## Repeatability conditions

In many practical situations, there is no time or resources to repeat measurements more than just a few times. This section provides methods to check if a number (one, two, number, …) of measurement results, obtained under repeatability conditions, are acceptable or if further testing is needed.

An example is also given of the method applied to the results of an expensive chemical analysis.

## One test result

It is not usual to have only one result. No statistics can be applied in that case, and we recommend that at least one further measurement is performed and that the results are treated as below:

## Two measurements

Start with two results, *x*_{1} and *x*_{2}. Comparing the difference in measurements with repeatability limit, *r*

If |*x*_{1} – *x*_{2}| <*r*, then the final result is (*x*_{1} + *x*_{2}) / 2.

If |*x*_{1} – *x*_{2}|> *r*, two additional measurements need to be made. Then one compares the difference between the minimum and maximum results with the so-called critical range, *CR*_{0,95} (4), for 4 measurements:

If *X*_{max} – *X*_{min} <*CR*_{0,95} (4) the final result is:

(*x*_{1} + *x*_{2} + *x*_{3} + *x*_{4}) / 4

If *X*_{max} – *X*_{min}> *CR*_{0,95} (4) the final result is:

(*x*(2) + *x*(3)) / 2

where *x*(2) and *x*(3), respectively, are the second and third smallest results.

## More than two measurements

Start with *n* outcomes. Compare the difference between the minimum and maximum test results with the critical range, *CR*_{0,95} (*n*), for *n* measurements

For a range obtained with *n* results <*CR*_{0,95} (*n*) the end result can be calculated directly as the arithmetic mean of all *n* results.

For a range obtained with *n* results > *CR*_{0,95} (*n*), one must obtain *m* additional test results (if possible) (where *m* is an integer *n* / 3 <*m* <*n* / 2)

For a range obtained with (_{n} + _{m}) results <*CR*_{0,95} (_{n} + _{m}), the end result is the arithmetic mean of all _{n} + _{m} results.

For a range obtained with (_{n} + _{m}) results > *CR*_{0,95} (_{n} + _{m}), the end result the median of all _{n} + _{m} results.

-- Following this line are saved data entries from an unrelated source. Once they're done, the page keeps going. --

-- pv_equiv track=rewrite | github.com/yunica/landsat2geojson | landsat2geojson/feature_utils.py | group_by_path_row
-- ===== SOURCE A (Python) =====
-- def group_by_path_row(scenes: list):
--     """
--     The group_by_path_row function takes a list of scenes and returns a dictionary where the keys are path/row values
--     and the values are lists of scenes with that path/row value.
--
--     Args:
--         scenes (list): list of scenes.
--     Returns:
--          dict : A dictionary with keys that are the path and row of each scene.
--     """
--     group_scenes = {}
--     for scene in scenes:
--         fake_key = f"{scene.get('wrs_path')}__{scene.get('wrs_row')}"
--         if fake_key not in group_scenes.keys():
--             group_scenes[fake_key] = []
--         group_scenes[fake_key].append(scene)
--     return group_scenes
-- ===== SOURCE B (Python) =====
-- def group_by_path_row(scenes: list):
--     """Group scenes by their wrs_path/wrs_row composite key."""
--     keys = []
--     for scene in scenes:
--         key = f"{scene.get('wrs_path')}__{scene.get('wrs_row')}"
--         if key not in keys:
--             keys.append(key)
--     return {
--         k: [s for s in scenes if f"{s.get('wrs_path')}__{s.get('wrs_row')}" == k]
--         for k in keys
--     }
-- ===== Notes on version B (the rewrite author's own statement) =====
-- stated objective: alternative
-- what changed: B replaces A's single pass that mutates per-key buckets in a dict with a two-phase decomposition: first collect the distinct composite keys in first-occurrence order, then build the dict by filtering the scene list once per key.
import Mathlib
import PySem

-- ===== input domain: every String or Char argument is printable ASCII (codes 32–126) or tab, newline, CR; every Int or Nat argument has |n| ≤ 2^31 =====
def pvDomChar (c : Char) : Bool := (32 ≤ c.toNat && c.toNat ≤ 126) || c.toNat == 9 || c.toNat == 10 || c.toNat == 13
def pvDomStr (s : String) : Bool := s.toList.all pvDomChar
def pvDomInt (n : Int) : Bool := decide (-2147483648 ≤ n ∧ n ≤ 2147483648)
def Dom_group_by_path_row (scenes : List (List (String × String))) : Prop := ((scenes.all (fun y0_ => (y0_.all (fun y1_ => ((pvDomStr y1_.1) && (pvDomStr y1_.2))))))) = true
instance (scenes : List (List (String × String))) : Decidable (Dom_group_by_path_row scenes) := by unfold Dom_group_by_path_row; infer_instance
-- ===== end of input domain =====

-- B groups by collecting the distinct composite keys first and then filtering the scene list
-- once per key, instead of A's single pass that mutates per-key buckets inside a dict (objective: alternative).

-- shared helper: the composite key f"{scene.get('wrs_path')}__{scene.get('wrs_row')}"
-- (both Pythons compute this same f-string; .get returns None when missing, printed as "None")
def pvKey (scene : List (String × String)) : String :=
  (((PySem.Dict.mk scene).get? "wrs_path").getD "None") ++ "__" ++
    (((PySem.Dict.mk scene).get? "wrs_row").getD "None")

-- ===== PORT A =====
def group_by_path_row (scenes : List (List (String × String))) : List (String × List (List (String × String))) :=
  (scenes.foldl
    (fun group_scenes scene =>
      let fake_key := pvKey scene
      let group_scenes :=
        if group_scenes.contains fake_key then group_scenes
        else group_scenes.insert fake_key []
      group_scenes.modify fake_key [] (fun l => l ++ [scene]))
    PySem.Dict.empty).items

-- ===== PORT B =====
def group_by_path_row_alt (scenes : List (List (String × String))) : List (String × List (List (String × String))) :=
  let keys := scenes.foldl
    (fun keys scene =>
      let key := pvKey scene
      if key ∈ keys then keys else keys ++ [key]) []
  keys.map (fun k => (k, scenes.filter (fun s => pvKey s == k)))

-- ===== PRECONDITION & SPEC =====
def Spec_group_by_path_row (scenes : List (List (String × String))) (out : List (String × List (List (String × String)))) : Prop := out = group_by_path_row_alt scenes
instance (scenes : List (List (String × String))) (out : List (String × List (List (String × String)))) : Decidable (Spec_group_by_path_row scenes out) := by unfold Spec_group_by_path_row; infer_instance

-- ===== CLAIM (what is proved, stated in full; the proofs are below) =====
def Claim_equal_group_by_path_row : Prop := ∀ (scenes : List (List (String × String))), Dom_group_by_path_row scenes → Spec_group_by_path_row scenes (group_by_path_row scenes)

-- ===== LEMMAS AND PROOFS =====

-- the pairs (key, scene), over which A's loop is a plain grouping fold
def pvPairs (scenes : List (List (String × String))) : List (String × List (String × String)) :=
  scenes.map (fun s => (pvKey s, s))

def pvDict (scenes : List (List (String × String))) : PySem.Dict String (List (List (String × String))) :=
  (pvPairs scenes).foldl (fun d p => d.modify p.1 [] (fun l => l ++ [p.2])) PySem.Dict.empty

-- conditional insert of [] before a modify of the same key is redundant
theorem pv_modify_insert_fresh {α : Type} (g : PySem.Dict String (List α)) (k : String)
    (s : α) (h : g.contains k = false) :
    (g.insert k []).modify k [] (· ++ [s]) = g.modify k [] (· ++ [s]) := by
  obtain ⟨items⟩ := g
  simp only [PySem.Dict.contains] at h
  simp [PySem.Dict.modify, PySem.Dict.insert, PySem.Dict.contains, h]
  induction items with
  | nil => simp [PySem.Dict.getD, PySem.Dict.get?]
  | cons p t ih =>
    simp_all [PySem.Dict.getD, PySem.Dict.get?]
    exact ih h.2

theorem pv_stepA_eq (g : PySem.Dict String (List (List (String × String))))
    (scene : List (String × String)) :
    (if g.contains (pvKey scene) then g else g.insert (pvKey scene) []).modify
        (pvKey scene) [] (fun l => l ++ [scene])
      = g.modify (pvKey scene) [] (fun l => l ++ [scene]) := by
  cases h : g.contains (pvKey scene) with
  | true => simp
  | false => simpa using pv_modify_insert_fresh g (pvKey scene) scene h

theorem pv_portA_eq_dict (scenes : List (List (String × String))) :
    group_by_path_row scenes = (pvDict scenes).items := by
  unfold group_by_path_row pvDict pvPairs
  rw [List.foldl_map]
  congr 1
  apply PySem.List.foldl_congr_mem
  intro g s _
  exact pv_stepA_eq g s

theorem pv_nodup_keys (scenes : List (List (String × String))) : (pvDict scenes).keys.Nodup := by
  unfold pvDict
  exact PySem.Dict.nodup_keys_foldl_modify_key _ Prod.fst [] _ _ PySem.Dict.nodup_keys_empty

theorem pv_keys_eq (scenes : List (List (String × String))) :
    (pvDict scenes).keys = PySem.Set.update [] (scenes.map pvKey) := by
  unfold pvDict pvPairs
  rw [PySem.Dict.keys_foldl_modify_key]
  rw [PySem.Dict.keys_empty, List.map_map]
  rfl

theorem pv_getD_eq (scenes : List (List (String × String))) (k : String) :
    (pvDict scenes).getD k [] = scenes.filter (fun s => pvKey s == k) := by
  unfold pvDict pvPairs
  rw [PySem.Dict.getD_foldl_modify_append]
  simp only [PySem.Dict.getD_empty, List.filter_map, List.nil_append, List.map_map]
  show List.map (fun s => s) (List.filter (fun s => pvKey s == k) scenes) = _
  simp

theorem pv_keysB_eq (scenes : List (List (String × String))) :
    scenes.foldl (fun keys scene =>
        let key := pvKey scene
        if key ∈ keys then keys else keys ++ [key]) []
      = PySem.Set.update [] (scenes.map pvKey) := by
  show _ = (scenes.map pvKey).foldl PySem.Set.add []
  rw [List.foldl_map]
  apply PySem.List.foldl_congr_mem
  intro ks s _
  simp [PySem.Set.add, PySem.Set.contains]

-- ===== VERDICT (by name: the statement is the Claim_ definition above) =====
theorem group_by_path_row_spec : Claim_equal_group_by_path_row := by
  intro scenes _
  unfold Spec_group_by_path_row group_by_path_row_alt
  rw [pv_portA_eq_dict, pv_keysB_eq,
    PySem.Dict.items_eq_map_keys (pvDict scenes) (pv_nodup_keys scenes) [],
    pv_keys_eq]
  exact List.map_congr_left (fun k _ => by rw [pv_getD_eq])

### For example, a costly chemical analysis

[ISO 5725-6]

In determining the gold and silver content of the ore with an acid test, there are several methods, but all require expensive equipment, skilled operators and much time, usually 2 days and even several days more if the ore contains platinum group metals or other co-existing elements.

Four test results of the gold content were obtained under repeatability conditions:

Au (in g / t) 10.5 11.0 10.8 11.0

The repeatability standard deviation (precision) of this standardized method of measurement has been determined previously to be *s*_{r} = 0.12 g / t.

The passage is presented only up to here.